**Task**
Filter the entries down to the lines containing "lambda", and copy those lines.

[Opening Listed records section]

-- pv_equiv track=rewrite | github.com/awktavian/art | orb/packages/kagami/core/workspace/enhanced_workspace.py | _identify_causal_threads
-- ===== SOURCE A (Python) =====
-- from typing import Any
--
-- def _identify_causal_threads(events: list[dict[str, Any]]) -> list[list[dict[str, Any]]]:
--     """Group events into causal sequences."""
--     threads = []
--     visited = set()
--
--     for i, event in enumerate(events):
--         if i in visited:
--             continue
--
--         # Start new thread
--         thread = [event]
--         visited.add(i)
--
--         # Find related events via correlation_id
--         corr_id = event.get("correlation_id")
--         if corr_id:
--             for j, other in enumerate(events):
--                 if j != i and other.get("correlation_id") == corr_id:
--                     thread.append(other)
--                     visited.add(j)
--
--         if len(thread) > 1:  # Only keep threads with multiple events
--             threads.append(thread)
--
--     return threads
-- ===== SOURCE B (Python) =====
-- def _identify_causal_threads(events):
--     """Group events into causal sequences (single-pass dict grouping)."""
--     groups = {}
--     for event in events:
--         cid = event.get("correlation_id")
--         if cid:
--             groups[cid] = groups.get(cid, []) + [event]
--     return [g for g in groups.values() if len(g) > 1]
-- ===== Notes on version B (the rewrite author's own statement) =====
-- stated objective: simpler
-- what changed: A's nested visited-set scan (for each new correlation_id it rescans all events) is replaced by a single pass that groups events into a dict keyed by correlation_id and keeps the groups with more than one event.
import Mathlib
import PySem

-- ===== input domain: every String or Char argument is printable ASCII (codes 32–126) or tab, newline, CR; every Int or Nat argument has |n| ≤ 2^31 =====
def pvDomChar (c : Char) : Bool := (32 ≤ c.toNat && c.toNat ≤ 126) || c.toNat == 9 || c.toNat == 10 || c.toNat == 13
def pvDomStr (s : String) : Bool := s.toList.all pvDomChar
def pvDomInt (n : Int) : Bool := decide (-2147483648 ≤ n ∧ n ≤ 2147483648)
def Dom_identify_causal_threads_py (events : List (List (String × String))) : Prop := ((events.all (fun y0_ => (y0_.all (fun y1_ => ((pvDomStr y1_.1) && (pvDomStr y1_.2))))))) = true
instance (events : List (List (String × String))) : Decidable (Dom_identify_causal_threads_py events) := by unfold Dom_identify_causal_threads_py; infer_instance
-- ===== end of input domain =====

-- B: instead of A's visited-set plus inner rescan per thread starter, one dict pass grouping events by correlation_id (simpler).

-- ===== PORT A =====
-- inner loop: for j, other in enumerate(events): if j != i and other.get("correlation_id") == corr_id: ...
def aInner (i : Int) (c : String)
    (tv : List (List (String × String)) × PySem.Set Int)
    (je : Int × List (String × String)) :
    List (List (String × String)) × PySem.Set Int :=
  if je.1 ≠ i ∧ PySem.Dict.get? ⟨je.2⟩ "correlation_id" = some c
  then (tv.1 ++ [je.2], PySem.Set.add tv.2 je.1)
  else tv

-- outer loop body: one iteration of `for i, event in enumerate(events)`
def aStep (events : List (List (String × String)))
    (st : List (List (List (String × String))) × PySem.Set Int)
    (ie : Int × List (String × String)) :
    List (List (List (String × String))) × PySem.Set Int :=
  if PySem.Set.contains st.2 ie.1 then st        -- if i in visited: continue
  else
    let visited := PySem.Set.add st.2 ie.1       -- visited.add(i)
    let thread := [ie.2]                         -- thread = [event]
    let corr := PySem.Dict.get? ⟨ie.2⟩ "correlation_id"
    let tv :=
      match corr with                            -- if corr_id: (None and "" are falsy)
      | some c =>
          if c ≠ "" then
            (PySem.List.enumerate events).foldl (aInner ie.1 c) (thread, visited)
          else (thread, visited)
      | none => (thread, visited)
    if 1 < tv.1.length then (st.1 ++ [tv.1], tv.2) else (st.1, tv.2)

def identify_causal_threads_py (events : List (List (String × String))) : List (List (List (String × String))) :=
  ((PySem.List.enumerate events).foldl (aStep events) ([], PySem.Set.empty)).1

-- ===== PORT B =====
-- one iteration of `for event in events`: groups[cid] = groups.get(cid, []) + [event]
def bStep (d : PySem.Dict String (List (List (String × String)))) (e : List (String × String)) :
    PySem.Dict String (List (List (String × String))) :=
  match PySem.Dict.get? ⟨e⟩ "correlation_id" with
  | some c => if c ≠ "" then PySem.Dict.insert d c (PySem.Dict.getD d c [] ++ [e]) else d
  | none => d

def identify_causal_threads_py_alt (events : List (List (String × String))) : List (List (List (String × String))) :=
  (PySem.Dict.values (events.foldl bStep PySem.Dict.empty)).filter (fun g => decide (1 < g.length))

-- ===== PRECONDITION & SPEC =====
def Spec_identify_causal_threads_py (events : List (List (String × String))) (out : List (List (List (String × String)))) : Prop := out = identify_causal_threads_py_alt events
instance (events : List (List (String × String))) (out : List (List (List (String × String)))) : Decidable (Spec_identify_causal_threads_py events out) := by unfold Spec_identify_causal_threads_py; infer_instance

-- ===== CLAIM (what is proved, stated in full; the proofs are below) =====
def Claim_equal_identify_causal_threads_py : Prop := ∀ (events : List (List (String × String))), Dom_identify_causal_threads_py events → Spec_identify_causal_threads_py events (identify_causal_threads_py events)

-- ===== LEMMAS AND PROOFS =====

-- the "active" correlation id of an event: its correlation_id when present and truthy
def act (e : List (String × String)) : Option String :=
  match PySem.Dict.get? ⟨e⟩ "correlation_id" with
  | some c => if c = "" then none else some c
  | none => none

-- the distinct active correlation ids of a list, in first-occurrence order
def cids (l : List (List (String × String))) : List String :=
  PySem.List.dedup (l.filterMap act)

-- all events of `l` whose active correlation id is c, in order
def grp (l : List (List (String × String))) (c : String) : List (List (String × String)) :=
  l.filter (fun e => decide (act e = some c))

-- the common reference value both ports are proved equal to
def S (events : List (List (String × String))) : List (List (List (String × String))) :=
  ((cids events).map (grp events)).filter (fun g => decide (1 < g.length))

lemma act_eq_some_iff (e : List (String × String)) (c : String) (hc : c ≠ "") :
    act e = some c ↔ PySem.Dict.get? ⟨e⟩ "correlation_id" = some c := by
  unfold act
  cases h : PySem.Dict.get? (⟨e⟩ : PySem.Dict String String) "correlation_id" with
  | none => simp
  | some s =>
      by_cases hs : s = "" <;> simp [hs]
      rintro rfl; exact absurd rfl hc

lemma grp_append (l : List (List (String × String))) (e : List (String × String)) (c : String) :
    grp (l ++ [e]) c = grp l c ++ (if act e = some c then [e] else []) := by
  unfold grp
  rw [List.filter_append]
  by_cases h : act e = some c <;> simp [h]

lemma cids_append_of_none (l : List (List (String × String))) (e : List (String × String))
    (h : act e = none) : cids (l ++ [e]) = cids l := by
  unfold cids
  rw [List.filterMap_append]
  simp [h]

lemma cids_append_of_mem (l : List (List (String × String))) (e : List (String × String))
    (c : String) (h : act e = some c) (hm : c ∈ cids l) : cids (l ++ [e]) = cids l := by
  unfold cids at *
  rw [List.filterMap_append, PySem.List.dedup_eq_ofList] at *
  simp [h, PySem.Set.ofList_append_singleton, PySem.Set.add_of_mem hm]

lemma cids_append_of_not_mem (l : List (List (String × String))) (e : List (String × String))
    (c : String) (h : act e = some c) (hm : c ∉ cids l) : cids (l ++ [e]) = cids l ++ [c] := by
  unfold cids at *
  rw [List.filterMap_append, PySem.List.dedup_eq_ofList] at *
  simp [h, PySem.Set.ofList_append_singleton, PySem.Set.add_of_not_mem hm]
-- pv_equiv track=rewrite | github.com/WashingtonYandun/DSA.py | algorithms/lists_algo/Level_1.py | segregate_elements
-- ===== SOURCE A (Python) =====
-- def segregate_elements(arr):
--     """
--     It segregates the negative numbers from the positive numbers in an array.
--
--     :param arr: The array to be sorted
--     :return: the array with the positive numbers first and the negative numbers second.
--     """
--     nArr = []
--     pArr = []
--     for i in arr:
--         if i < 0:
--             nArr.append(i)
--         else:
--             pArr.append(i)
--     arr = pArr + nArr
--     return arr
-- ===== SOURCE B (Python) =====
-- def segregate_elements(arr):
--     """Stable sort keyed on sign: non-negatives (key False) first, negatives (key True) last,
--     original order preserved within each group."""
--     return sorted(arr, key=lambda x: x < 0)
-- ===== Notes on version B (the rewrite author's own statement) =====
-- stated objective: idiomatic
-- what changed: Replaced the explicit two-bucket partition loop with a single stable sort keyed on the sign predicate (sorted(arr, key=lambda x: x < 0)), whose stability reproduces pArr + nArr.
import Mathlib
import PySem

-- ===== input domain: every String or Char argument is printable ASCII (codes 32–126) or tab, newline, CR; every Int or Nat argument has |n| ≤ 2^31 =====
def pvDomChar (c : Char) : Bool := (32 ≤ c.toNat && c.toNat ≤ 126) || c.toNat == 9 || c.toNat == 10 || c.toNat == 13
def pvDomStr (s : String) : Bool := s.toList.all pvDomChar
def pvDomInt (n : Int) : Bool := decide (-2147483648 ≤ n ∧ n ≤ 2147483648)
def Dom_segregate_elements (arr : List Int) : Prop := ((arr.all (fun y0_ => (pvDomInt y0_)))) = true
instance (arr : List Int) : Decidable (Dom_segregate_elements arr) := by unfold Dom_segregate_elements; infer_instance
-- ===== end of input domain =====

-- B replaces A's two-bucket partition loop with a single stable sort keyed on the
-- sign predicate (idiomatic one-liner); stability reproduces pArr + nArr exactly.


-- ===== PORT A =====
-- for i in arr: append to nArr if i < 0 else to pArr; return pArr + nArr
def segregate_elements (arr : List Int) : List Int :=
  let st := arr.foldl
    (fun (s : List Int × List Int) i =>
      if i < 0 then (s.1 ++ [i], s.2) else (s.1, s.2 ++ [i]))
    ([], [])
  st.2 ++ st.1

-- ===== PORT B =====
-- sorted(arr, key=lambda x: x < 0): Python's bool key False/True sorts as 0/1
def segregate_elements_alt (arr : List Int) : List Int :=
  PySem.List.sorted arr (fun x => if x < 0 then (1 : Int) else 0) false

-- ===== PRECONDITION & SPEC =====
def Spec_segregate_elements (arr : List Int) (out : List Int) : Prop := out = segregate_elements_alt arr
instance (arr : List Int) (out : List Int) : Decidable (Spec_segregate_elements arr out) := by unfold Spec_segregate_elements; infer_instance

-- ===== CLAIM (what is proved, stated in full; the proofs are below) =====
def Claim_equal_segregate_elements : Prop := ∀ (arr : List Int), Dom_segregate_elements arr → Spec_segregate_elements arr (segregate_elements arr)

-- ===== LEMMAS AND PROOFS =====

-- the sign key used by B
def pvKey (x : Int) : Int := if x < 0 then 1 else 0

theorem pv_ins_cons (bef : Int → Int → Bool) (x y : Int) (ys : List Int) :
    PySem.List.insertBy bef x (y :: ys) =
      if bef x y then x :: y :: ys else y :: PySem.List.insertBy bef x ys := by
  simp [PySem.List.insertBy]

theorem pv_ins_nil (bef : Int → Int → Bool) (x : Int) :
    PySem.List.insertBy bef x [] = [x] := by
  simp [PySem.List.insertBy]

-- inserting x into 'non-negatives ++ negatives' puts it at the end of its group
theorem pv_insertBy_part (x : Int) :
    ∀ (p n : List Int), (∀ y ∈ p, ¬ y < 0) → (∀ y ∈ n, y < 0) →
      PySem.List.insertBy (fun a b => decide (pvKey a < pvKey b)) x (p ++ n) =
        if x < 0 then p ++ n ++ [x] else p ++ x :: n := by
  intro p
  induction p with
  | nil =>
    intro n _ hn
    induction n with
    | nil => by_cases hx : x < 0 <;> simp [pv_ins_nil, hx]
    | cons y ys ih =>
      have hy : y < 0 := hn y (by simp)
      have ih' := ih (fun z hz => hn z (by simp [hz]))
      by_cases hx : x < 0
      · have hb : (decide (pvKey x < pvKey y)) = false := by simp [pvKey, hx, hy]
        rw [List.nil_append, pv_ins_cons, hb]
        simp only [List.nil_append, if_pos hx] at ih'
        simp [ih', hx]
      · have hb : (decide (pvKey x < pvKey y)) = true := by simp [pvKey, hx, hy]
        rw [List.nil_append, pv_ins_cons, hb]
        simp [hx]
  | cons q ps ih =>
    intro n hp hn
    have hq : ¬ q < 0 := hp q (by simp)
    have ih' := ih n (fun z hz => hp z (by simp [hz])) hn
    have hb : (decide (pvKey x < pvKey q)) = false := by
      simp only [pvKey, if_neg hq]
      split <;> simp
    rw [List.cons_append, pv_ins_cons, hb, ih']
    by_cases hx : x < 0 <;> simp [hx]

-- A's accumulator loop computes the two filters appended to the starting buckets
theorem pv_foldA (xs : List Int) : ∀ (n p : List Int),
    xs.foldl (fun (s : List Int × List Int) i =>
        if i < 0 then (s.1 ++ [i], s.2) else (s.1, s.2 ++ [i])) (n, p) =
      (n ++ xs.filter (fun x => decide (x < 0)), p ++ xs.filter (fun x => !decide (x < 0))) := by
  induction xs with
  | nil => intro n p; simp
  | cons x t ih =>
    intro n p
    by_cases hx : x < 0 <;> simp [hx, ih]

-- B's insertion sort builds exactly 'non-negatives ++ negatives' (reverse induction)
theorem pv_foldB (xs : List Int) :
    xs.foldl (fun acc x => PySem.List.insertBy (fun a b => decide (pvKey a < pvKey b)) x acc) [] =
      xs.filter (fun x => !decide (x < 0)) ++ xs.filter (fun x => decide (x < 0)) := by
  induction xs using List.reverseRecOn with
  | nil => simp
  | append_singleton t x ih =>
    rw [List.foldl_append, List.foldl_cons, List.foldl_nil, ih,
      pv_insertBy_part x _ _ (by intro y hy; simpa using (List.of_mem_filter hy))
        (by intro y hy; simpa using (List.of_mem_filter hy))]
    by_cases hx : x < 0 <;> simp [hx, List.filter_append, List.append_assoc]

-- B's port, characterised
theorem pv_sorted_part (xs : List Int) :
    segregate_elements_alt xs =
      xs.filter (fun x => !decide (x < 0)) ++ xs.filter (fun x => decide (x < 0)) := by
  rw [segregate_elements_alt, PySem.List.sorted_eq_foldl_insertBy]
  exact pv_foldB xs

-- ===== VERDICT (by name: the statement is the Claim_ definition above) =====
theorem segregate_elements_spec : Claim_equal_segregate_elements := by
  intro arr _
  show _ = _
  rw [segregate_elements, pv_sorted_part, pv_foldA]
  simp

[Closing Listed records section]

**Answer area**
--     return sorted(arr, key=lambda x: x < 0)
-- what changed: Replaced the explicit two-bucket partition loop with a single stable sort keyed on the sign predicate (sorted(arr, key=lambda x: x < 0)), whose stability reproduces pArr + nArr.
-- sorted(arr, key=lambda x: x < 0): Python's bool key False/True sorts as 0/1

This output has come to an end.